→ REQUIREMENT: From the records below, extract only the lines running from the line with "-- A's first loop is a filter." to the line with "-- Count invariant of A's second loop.", both lines included, reproducing them exactly.

→ SUPPLIED INFORMATION:
^^^^
-- pv_equiv track=rewrite | github.com/RCW9/Python-Katas | src/get_distinct_letters/get_distinct_letters.py | get_distinct_letters
-- ===== SOURCE A (Python) =====
-- def get_distinct_letters(str1, str2):
-- 	new_string = ""
-- 	for letter in str1:
-- 		if letter not in str2:
-- 			new_string+= letter
-- 	for letter in str2:
-- 		if letter not in str1 and letter not in new_string:
-- 			new_string+= letter
-- 	return ''.join(sorted(new_string))
-- ===== SOURCE B (Python) =====
-- def get_distinct_letters(str1, str2):
--     s1 = set(str1)
--     s2 = set(str2)
--     out = []
--     for ch in sorted(s1 ^ s2):
--         if ch in s1:
--             out.append(ch * str1.count(ch))
--         else:
--             out.append(ch)
--     return ''.join(out)
-- ===== Notes on version B (the rewrite author's own statement) =====
-- stated objective: faster
-- what changed: B replaces A's two position scans with per-character membership tests plus a final sort by one pass over the sorted symmetric difference of the two character sets, expanding each str1-only character by its count in str1 and emitting each str2-only character once.
import Mathlib
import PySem

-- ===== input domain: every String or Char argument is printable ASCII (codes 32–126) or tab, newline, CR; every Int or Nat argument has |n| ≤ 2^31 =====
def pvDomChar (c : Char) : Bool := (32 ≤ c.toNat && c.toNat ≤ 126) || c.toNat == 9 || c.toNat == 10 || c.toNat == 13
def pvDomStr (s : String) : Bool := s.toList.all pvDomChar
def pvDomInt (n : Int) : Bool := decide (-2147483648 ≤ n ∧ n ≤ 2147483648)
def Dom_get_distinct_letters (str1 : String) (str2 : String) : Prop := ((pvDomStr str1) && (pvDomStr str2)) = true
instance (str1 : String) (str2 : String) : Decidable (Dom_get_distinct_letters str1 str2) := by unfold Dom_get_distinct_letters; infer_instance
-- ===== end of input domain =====

-- B rebuilds the answer in one pass over the sorted symmetric difference of the two character
-- sets (expanding str1-only characters by their count in str1), instead of A's two quadratic
-- membership scans followed by a sort; objective: faster.


-- ===== PORT A =====
-- 'letter in str2' on a single character is exactly character membership in str2's characters.
def get_distinct_letters (str1 : String) (str2 : String) : String :=
  let new1 : List Char :=
    str1.toList.foldl (fun acc letter => if letter ∉ str2.toList then acc ++ [letter] else acc) []
  let new2 : List Char :=
    str2.toList.foldl
      (fun acc letter => if letter ∉ str1.toList ∧ letter ∉ acc then acc ++ [letter] else acc) new1
  String.mk (PySem.List.sorted new2 (fun c => c) false)

-- ===== PORT B =====
-- sorted(s1 ^ s2) iterated in sorted order; 'ch * str1.count(ch)' on a single character is
-- exactly List.replicate of its character count in str1.
def get_distinct_letters_alt (str1 : String) (str2 : String) : String :=
  let s1 : PySem.Set Char := PySem.Set.ofList str1.toList
  let s2 : PySem.Set Char := PySem.Set.ofList str2.toList
  let out : List Char :=
    (PySem.List.sorted (PySem.Set.symmDiff s1 s2) (fun c => c) false).foldl
      (fun acc ch =>
        if ch ∈ s1 then acc ++ List.replicate (str1.toList.count ch) ch else acc ++ [ch]) []
  String.mk out

-- ===== PRECONDITION & SPEC =====
def Spec_get_distinct_letters (str1 : String) (str2 : String) (out : String) : Prop := out = get_distinct_letters_alt str1 str2
instance (str1 : String) (str2 : String) (out : String) : Decidable (Spec_get_distinct_letters str1 str2 out) := by unfold Spec_get_distinct_letters; infer_instance

-- ===== CLAIM (what is proved, stated in full; the proofs are below) =====
def Claim_equal_get_distinct_letters : Prop := ∀ (str1 : String) (str2 : String), Dom_get_distinct_letters str1 str2 → Spec_get_distinct_letters str1 str2 (get_distinct_letters str1 str2)

-- ===== LEMMAS AND PROOFS =====

-- The expansion block B emits for one distinct character ch.
def pvBlock (l1 : List Char) (ch : Char) : List Char :=
  if ch ∈ l1 then List.replicate (l1.count ch) ch else [ch]

-- Every element of a block is its character.
theorem pvBlock_mem (l1 : List Char) (ch x : Char) (hx : x ∈ pvBlock l1 ch) : x = ch := by
  unfold pvBlock at hx
  split at hx
  · exact List.eq_of_mem_replicate hx
  · simpa using hx

-- Count inside one block.
theorem pvBlock_count (l1 : List Char) (ch c : Char) :
    (pvBlock l1 ch).count c
      = if c = ch then (if ch ∈ l1 then l1.count ch else 1) else 0 := by
  by_cases hc : c = ch
  · subst hc
    unfold pvBlock
    by_cases h1 : c ∈ l1 <;> simp [h1]
  · have h0 : c ∉ pvBlock l1 ch := fun hm => hc (pvBlock_mem l1 ch c hm)
    rw [List.count_eq_zero.mpr h0, if_neg hc]

-- Count of the concatenation of blocks over a duplicate-free list.
theorem pvFlat_count (l1 : List Char) (L : List Char) (hL : L.Nodup) (c : Char) :
    (L.flatMap (pvBlock l1)).count c
      = if c ∈ L then (if c ∈ l1 then l1.count c else 1) else 0 := by
  induction L with
  | nil => simp
  | cons a t ih =>
    have hnd := hL
    rw [List.nodup_cons] at hnd
    rw [List.flatMap_cons, List.count_append, ih hnd.2, pvBlock_count]
    by_cases hc : c = a
    · subst hc
      simp [hnd.1]
    · simp [hc, List.mem_cons]

-- The blocks over a strictly increasing list are sorted (≤).
theorem pvFlat_pairwise (l1 : List Char) (L : List Char)
    (hL : L.Pairwise (· < ·)) :
    (L.flatMap (pvBlock l1)).Pairwise (· ≤ ·) := by
  induction L with
  | nil => simp
  | cons a t ih =>
    rw [List.pairwise_cons] at hL
    rw [List.flatMap_cons, List.pairwise_append]
    refine ⟨?_, ih hL.2, ?_⟩
    · apply List.Pairwise.imp_of_mem (l := pvBlock l1 a) (R := fun x y => x = a ∧ y = a)
      · rintro x y _ _ ⟨hx, hy⟩; rw [hx, hy]
      · exact List.pairwise_of_forall_mem_list fun x hx y hy =>
          ⟨pvBlock_mem l1 a x hx, pvBlock_mem l1 a y hy⟩
    · intro x hx y hy
      obtain ⟨d, hd, hyd⟩ := List.mem_flatMap.mp hy
      rw [pvBlock_mem l1 a x hx, pvBlock_mem l1 d y hyd]
      exact le_of_lt (hL.1 d hd)

-- A's first loop is a filter.
theorem pvNew1_eq (l1 l2 : List Char) :
    l1.foldl (fun acc letter => if letter ∉ l2 then acc ++ [letter] else acc) []
      = l1.filter (fun c => decide (c ∉ l2)) := by
  simpa using PySem.List.foldl_append_ite_eq_filter (fun letter => letter ∉ l2) l1 []

-- Count invariant of A's second loop.
theorem pvLoop2_count (l1 : List Char) (l2 : List Char) :
    ∀ (acc : List Char) (c : Char),
    (l2.foldl (fun acc letter => if letter ∉ l1 ∧ letter ∉ acc then acc ++ [letter] else acc) acc).count c
      = acc.count c + (if c ∈ l2 ∧ c ∉ l1 ∧ c ∉ acc then 1 else 0) := by
  induction l2 with
  | nil => intro acc c; simp
  | cons a t ih =>
    intro acc c
    rw [List.foldl_cons]
    by_cases ha : a ∉ l1 ∧ a ∉ acc
    · rw [if_pos ha, ih (acc ++ [a])]
      by_cases hc : c = a
      · subst hc
        simp [ha.1, ha.2, List.count_append]
      · have h0 : List.count c [a] = 0 := List.count_eq_zero.mpr (by simp [hc])
        simp [List.count_append, h0, hc, List.mem_append, List.mem_cons]
    · rw [if_neg ha, ih acc]
      by_cases hc : c = a
      · subst hc
        have : ¬ (c ∉ l1 ∧ c ∉ acc) := ha
        by_cases h1 : c ∉ l1 <;> by_cases h2 : c ∉ acc <;> simp_all
      · simp [List.mem_cons, hc]

-- Count of A's accumulated string before the final sort.
theorem pvNs_count (l1 l2 : List Char) (c : Char) :
    (l2.foldl (fun acc letter => if letter ∉ l1 ∧ letter ∉ acc then acc ++ [letter] else acc)
        (l1.foldl (fun acc letter => if letter ∉ l2 then acc ++ [letter] else acc) [])).count c
      = (if c ∉ l2 then l1.count c else 0) + (if c ∈ l2 ∧ c ∉ l1 then 1 else 0) := by
  rw [pvLoop2_count, pvNew1_eq]
  have hcf : (l1.filter (fun c => decide (c ∉ l2))).count c
      = if c ∉ l2 then l1.count c else 0 := by
    by_cases h2 : c ∈ l2
    · simp [h2, List.count_eq_zero.mpr, List.mem_filter]
    · rw [if_pos h2, List.count_filter (by simp [h2])]
  rw [hcf]
  by_cases h1 : c ∈ l1 <;> by_cases h2 : c ∈ l2
  · simp [h1, h2]
  · simp [h1, h2]
  · simp [h1, h2]
  · simp [h1, h2]

-- B's loop is the concatenation of the blocks.
theorem pvB_eq_flat (str1 : String) (s1 L : List Char) :
    L.foldl (fun acc ch =>
        if ch ∈ s1 then acc ++ List.replicate (str1.toList.count ch) ch else acc ++ [ch]) []
      = L.flatMap (fun ch => if ch ∈ s1 then List.replicate (str1.toList.count ch) ch else [ch]) := by
  rw [PySem.List.foldl_congr_mem _ _
      (fun acc ch => acc ++ (if ch ∈ s1 then List.replicate (str1.toList.count ch) ch else [ch])) _
      (by intro acc x _; by_cases h : x ∈ s1 <;> simp [h])]
  simpa using PySem.List.foldl_append_eq_flatMap
    (fun ch => if ch ∈ s1 then List.replicate (str1.toList.count ch) ch else [ch]) L []

-- ===== VERDICT (by name: the statement is the Claim_ definition above) =====
theorem get_distinct_letters_spec : Claim_equal_get_distinct_letters := by
  intro str1 str2 _
  unfold Spec_get_distinct_letters get_distinct_letters get_distinct_letters_alt
  simp only []
  set l1 := str1.toList with hl1
  set l2 := str2.toList with hl2
  set s1 : PySem.Set Char := PySem.Set.ofList l1 with hs1
  set s2 : PySem.Set Char := PySem.Set.ofList l2 with hs2
  set L := PySem.List.sorted (PySem.Set.symmDiff s1 s2) (fun c => c) false with hLdef
  set ns := l2.foldl (fun acc letter => if letter ∉ l1 ∧ letter ∉ acc then acc ++ [letter] else acc)
      (l1.foldl (fun acc letter => if letter ∉ l2 then acc ++ [letter] else acc) []) with hns
  rw [pvB_eq_flat str1 s1 L]
  have hBblock : (fun ch => if ch ∈ s1 then List.replicate (l1.count ch) ch else [ch]) = pvBlock l1 := by
    funext ch
    by_cases h : ch ∈ l1 <;>
      simp [pvBlock, h, hs1, PySem.Set.mem_ofList]
  rw [hBblock]
  -- L is strictly increasing and duplicate-free
  have hLnd : L.Nodup :=
    (PySem.List.sorted_perm _ _ _).nodup_iff.mpr
      (PySem.Set.nodup_symmDiff s1 s2 (PySem.Set.nodup_ofList l1) (PySem.Set.nodup_ofList l2))
  have hLle : L.Pairwise (fun a b => a ≤ b) := by
    simpa using PySem.List.sorted_pairwise (PySem.Set.symmDiff s1 s2) (fun c : Char => c)
  have hLlt : L.Pairwise (· < ·) := by
    have := hLle.and (List.nodup_iff_pairwise_ne.mp hLnd)
    exact this.imp (fun h => lt_of_le_of_ne h.1 h.2)
  have hmemL : ∀ c : Char, c ∈ L ↔ ((c ∈ l1 ∧ c ∉ l2) ∨ (c ∈ l2 ∧ c ∉ l1)) := by
    intro c
    rw [hLdef, PySem.List.mem_sorted, PySem.Set.mem_symmDiff, hs1, hs2,
      PySem.Set.mem_ofList, PySem.Set.mem_ofList]
  -- the two lists are permutations of each other
  have hperm : (PySem.List.sorted ns (fun c => c) false).Perm (L.flatMap (pvBlock l1)) := by
    rw [List.perm_iff_count]
    intro c
    rw [List.Perm.count_eq (PySem.List.sorted_perm ns (fun c : Char => c) false),
      hns, pvNs_count l1 l2 c, pvFlat_count l1 L hLnd c]
    by_cases h1 : c ∈ l1 <;> by_cases h2 : c ∈ l2
    · simp [h1, h2, hmemL c]
    · simp [h1, h2, hmemL c]
    · simp [h1, h2, hmemL c]
    · simp [h1, h2, hmemL c, List.count_eq_zero.mpr h1]
  -- both lists are sorted, hence equal
  have := PySem.List.eq_of_perm_of_pairwise_le_of_injective (fun c : Char => c)
    (fun a b h => h) hperm
    (by simpa using PySem.List.sorted_pairwise ns (fun c : Char => c))
    (pvFlat_pairwise l1 L hLlt)
  rw [this]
^^^^
→ RESPONSE:
-- A's first loop is a filter.
theorem pvNew1_eq (l1 l2 : List Char) :
    l1.foldl (fun acc letter => if letter ∉ l2 then acc ++ [letter] else acc) []
      = l1.filter (fun c => decide (c ∉ l2)) := by
  simpa using PySem.List.foldl_append_ite_eq_filter (fun letter => letter ∉ l2) l1 []

-- Count invariant of A's second loop.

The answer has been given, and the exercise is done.